Task inputs:
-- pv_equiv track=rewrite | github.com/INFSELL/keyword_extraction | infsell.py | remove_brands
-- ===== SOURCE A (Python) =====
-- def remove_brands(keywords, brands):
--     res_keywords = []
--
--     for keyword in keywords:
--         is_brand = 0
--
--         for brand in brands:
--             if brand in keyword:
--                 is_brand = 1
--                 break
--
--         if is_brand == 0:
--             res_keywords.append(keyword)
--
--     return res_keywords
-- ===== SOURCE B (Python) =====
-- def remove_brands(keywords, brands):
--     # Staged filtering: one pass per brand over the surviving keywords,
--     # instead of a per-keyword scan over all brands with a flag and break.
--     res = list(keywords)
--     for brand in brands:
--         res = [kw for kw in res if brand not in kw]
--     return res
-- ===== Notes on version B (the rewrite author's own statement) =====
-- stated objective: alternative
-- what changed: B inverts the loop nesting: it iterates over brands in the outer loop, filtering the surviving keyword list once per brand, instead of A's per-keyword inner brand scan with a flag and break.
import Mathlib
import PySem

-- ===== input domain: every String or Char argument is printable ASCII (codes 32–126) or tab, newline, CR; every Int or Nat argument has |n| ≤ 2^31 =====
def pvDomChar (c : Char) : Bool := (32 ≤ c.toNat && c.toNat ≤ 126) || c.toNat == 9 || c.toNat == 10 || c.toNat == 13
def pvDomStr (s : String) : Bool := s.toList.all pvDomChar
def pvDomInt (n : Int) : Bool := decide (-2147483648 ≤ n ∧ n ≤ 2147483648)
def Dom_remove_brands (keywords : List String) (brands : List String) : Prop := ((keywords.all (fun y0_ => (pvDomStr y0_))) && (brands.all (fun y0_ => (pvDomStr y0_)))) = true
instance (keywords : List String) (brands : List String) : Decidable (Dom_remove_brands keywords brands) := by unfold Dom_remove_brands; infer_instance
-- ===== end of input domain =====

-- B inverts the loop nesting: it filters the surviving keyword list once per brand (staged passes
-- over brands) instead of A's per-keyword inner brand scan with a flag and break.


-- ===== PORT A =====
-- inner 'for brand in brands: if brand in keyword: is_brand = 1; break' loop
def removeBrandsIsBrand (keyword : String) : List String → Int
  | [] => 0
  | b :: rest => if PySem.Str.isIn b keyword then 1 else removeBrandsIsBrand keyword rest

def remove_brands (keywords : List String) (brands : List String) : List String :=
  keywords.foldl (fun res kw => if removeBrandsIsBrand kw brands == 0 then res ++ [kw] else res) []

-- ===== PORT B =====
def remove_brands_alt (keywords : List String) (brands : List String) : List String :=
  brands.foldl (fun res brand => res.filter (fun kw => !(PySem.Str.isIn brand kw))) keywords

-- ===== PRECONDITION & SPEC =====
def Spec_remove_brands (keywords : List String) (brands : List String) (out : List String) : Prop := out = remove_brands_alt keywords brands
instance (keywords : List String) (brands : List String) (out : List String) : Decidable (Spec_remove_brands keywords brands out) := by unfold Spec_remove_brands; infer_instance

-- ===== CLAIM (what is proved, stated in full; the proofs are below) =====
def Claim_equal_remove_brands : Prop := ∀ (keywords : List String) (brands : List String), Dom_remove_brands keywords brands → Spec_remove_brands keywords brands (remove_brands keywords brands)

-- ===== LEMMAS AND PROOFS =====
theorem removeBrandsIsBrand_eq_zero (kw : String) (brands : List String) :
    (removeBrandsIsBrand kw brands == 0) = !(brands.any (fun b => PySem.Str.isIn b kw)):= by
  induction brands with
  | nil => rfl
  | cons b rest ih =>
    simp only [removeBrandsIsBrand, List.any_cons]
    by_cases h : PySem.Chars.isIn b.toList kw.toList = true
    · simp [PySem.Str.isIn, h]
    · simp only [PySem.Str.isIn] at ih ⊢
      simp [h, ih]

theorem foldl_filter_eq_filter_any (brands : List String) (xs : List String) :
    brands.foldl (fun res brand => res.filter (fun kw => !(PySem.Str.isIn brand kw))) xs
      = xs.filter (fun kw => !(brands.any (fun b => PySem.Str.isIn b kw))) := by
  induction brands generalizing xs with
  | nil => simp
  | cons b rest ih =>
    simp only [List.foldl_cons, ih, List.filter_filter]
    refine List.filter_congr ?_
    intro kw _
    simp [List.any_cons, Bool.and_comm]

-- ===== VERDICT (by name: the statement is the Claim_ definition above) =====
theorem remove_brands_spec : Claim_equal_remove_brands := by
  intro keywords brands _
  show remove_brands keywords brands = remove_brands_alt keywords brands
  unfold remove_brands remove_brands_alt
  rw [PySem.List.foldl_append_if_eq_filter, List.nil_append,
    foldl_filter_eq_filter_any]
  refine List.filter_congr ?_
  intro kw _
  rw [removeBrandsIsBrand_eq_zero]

* * *

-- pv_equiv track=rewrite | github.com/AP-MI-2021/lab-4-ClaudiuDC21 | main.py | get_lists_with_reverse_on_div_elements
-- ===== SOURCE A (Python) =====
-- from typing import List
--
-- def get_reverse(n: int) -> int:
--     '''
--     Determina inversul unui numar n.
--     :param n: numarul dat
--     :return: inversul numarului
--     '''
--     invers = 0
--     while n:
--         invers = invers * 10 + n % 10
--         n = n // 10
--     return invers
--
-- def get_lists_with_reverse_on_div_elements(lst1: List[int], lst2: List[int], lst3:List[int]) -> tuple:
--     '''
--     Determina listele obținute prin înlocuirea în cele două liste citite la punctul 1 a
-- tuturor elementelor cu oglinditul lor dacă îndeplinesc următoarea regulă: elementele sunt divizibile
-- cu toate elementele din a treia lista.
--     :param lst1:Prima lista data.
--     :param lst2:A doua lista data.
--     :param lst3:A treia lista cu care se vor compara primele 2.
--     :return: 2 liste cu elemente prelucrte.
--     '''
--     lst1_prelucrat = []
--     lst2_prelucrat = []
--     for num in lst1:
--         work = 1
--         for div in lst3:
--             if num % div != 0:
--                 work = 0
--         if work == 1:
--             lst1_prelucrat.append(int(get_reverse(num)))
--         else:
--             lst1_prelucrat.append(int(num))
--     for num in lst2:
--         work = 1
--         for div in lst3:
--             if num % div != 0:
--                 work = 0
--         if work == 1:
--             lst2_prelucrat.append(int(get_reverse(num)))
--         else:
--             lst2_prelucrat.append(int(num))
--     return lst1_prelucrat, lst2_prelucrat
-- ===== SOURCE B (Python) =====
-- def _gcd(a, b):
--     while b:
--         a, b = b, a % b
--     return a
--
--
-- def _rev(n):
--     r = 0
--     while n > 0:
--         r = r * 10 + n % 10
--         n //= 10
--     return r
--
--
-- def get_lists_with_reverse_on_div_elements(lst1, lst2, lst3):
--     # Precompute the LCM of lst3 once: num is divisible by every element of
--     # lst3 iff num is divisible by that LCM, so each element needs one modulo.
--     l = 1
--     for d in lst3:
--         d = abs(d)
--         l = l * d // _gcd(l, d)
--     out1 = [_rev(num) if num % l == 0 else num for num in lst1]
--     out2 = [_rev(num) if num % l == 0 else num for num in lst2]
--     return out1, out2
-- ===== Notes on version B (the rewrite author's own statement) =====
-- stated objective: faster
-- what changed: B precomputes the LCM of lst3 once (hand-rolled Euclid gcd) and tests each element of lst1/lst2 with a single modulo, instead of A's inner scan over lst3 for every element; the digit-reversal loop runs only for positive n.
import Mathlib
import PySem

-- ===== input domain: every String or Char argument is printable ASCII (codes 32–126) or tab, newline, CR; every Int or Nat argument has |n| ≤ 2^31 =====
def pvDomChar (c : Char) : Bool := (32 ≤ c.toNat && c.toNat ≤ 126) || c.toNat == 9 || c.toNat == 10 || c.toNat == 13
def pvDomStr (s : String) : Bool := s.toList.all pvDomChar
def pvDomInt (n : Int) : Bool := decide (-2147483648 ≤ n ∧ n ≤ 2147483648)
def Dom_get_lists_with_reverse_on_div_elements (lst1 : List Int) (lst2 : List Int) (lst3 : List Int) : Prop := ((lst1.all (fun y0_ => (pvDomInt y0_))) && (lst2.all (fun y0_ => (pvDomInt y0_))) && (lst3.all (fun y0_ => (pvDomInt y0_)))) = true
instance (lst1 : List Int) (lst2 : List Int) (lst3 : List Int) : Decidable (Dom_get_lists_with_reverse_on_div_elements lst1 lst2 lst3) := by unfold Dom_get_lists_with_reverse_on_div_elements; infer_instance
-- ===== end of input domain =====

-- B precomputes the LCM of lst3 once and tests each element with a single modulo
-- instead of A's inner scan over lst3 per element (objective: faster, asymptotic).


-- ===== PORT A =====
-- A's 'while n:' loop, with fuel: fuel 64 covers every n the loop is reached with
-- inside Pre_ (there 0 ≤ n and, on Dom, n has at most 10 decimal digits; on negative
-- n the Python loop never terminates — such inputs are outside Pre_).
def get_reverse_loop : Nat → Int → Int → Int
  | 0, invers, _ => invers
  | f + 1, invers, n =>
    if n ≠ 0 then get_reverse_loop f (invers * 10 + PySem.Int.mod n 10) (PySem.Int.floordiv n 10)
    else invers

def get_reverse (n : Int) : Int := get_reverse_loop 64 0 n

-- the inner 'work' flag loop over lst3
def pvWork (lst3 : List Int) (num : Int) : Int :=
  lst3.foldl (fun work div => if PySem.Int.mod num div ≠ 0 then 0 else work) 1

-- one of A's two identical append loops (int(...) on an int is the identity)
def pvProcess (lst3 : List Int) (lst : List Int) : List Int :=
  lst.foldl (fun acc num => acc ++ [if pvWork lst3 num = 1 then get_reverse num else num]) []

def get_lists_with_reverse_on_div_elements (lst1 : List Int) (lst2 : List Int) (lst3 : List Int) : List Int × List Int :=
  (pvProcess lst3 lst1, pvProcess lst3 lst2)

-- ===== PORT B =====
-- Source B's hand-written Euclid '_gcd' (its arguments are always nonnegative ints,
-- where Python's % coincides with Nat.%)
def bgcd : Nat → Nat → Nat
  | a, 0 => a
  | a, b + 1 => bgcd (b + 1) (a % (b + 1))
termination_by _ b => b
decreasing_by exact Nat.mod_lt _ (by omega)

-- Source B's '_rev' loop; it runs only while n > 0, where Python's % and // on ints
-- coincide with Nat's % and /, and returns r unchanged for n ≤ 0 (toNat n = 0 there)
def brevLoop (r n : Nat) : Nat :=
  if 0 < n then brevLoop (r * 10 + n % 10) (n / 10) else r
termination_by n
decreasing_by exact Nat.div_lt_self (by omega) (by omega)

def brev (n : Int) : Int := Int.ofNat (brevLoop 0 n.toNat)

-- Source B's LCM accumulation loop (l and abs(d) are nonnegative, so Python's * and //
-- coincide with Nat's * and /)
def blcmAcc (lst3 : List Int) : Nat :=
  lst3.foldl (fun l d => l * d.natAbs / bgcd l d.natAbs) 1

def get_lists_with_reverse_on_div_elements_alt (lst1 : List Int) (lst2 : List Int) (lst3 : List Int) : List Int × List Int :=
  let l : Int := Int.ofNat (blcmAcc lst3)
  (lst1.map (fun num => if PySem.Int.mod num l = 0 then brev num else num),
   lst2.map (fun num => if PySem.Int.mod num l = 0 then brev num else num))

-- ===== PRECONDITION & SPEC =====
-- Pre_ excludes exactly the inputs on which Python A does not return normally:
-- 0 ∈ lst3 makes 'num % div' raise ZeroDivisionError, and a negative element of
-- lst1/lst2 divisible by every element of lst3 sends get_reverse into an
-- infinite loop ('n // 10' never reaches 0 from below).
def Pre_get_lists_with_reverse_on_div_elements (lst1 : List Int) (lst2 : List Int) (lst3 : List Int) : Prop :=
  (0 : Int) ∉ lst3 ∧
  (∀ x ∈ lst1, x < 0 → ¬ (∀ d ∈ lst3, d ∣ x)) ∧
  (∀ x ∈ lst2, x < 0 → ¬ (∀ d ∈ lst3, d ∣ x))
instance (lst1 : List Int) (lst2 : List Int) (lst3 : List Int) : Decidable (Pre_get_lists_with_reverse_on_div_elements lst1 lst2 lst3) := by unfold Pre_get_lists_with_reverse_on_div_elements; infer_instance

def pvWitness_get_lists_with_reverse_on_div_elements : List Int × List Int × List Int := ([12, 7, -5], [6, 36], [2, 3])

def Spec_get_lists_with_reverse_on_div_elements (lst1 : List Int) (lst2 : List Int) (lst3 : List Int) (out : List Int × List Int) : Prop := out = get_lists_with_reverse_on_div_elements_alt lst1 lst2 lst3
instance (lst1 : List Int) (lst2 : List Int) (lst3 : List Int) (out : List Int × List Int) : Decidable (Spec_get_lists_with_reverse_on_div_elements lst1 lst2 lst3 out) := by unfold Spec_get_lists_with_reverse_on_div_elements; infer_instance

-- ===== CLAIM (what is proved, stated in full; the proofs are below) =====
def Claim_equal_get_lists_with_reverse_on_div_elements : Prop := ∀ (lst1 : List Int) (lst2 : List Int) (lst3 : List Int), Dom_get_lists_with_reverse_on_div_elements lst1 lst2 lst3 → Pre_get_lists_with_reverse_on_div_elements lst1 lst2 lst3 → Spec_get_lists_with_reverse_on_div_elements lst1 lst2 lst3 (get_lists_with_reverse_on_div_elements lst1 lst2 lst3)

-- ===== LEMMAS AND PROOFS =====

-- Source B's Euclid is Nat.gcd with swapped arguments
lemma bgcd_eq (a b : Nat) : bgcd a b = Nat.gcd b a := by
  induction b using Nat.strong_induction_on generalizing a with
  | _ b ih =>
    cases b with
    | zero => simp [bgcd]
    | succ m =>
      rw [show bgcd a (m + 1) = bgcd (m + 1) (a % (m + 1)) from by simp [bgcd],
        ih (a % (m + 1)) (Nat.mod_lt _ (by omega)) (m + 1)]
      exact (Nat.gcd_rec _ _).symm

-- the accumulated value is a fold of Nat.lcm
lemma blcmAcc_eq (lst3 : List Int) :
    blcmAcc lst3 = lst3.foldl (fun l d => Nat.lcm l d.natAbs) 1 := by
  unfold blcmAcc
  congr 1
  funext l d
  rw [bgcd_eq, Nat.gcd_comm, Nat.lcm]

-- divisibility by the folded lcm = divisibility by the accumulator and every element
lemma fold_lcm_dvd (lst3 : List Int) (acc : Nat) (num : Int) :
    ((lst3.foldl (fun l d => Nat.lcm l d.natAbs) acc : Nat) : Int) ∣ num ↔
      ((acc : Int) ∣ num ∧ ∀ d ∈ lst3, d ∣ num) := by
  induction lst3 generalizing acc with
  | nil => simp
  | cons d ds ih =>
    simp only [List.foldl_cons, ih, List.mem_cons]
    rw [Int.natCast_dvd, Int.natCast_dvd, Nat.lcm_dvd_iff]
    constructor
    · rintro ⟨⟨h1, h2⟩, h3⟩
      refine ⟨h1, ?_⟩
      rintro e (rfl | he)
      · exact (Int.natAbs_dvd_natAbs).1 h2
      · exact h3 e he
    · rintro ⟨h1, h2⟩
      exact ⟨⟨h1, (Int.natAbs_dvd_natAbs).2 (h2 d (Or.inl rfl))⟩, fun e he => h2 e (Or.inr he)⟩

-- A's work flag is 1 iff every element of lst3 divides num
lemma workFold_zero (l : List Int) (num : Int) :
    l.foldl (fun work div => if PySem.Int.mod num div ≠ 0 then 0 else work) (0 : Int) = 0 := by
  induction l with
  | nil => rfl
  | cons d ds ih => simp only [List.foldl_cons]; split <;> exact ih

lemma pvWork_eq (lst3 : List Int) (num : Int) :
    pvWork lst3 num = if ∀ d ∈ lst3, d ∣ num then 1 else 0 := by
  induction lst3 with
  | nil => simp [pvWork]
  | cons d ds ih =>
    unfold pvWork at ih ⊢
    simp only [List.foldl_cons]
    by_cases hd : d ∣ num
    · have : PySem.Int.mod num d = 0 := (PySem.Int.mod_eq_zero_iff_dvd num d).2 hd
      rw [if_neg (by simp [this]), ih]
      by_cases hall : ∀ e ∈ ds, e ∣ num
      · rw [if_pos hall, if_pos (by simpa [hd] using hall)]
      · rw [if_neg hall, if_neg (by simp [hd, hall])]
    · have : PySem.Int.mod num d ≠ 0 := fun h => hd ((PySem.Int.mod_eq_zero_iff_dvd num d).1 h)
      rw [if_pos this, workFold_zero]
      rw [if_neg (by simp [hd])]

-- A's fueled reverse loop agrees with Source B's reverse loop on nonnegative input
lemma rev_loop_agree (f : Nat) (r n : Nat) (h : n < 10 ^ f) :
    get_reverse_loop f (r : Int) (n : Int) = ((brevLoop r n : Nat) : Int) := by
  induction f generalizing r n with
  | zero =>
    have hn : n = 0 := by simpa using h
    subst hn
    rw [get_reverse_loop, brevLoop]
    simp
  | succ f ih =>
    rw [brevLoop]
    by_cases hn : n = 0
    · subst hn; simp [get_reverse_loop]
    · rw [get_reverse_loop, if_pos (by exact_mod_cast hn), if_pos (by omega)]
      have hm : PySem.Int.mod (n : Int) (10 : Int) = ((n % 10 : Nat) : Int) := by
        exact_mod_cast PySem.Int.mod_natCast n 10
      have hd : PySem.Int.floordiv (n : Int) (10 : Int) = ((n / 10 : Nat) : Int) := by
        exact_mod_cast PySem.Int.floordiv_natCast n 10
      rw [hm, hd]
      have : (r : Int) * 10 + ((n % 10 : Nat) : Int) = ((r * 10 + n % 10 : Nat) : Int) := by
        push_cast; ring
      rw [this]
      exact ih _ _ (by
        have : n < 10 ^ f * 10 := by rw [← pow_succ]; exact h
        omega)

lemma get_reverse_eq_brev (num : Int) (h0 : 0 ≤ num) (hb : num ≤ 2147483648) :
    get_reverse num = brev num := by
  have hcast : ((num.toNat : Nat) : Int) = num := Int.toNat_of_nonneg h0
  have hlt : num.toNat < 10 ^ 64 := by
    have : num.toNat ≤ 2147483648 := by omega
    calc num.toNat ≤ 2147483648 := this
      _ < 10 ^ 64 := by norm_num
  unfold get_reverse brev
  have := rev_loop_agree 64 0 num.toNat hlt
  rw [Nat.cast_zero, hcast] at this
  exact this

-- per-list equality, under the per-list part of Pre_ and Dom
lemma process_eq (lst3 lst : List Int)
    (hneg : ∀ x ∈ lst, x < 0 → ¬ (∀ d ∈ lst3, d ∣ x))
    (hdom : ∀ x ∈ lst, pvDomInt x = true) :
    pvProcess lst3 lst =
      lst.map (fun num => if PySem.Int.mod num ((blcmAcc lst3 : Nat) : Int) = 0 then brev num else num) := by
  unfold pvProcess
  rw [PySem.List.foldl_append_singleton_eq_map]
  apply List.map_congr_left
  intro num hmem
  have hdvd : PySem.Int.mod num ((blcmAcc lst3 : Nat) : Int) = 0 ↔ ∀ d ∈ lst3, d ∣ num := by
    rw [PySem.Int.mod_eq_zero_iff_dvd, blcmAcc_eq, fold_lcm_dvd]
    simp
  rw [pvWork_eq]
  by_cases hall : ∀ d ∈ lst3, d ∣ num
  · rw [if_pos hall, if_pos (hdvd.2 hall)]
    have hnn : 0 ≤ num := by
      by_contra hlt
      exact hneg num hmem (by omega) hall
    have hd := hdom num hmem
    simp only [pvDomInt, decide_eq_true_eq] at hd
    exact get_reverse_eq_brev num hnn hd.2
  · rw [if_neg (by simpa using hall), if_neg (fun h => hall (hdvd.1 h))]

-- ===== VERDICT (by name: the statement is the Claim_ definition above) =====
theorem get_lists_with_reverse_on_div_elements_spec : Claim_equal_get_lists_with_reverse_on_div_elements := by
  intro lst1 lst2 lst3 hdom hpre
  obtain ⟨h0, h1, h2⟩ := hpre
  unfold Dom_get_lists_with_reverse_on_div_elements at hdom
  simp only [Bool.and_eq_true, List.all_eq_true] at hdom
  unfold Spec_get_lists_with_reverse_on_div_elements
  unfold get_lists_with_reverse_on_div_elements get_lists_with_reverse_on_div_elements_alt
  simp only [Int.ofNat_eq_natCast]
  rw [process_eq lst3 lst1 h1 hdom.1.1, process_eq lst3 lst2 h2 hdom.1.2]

Work required: If a line in the records has the word "runs", copy that line.

Task answer:
-- what changed: B precomputes the LCM of lst3 once (hand-rolled Euclid gcd) and tests each element of lst1/lst2 with a single modulo, instead of A's inner scan over lst3 for every element; the digit-reversal loop runs only for positive n.
-- Source B's '_rev' loop; it runs only while n > 0, where Python's % and // on ints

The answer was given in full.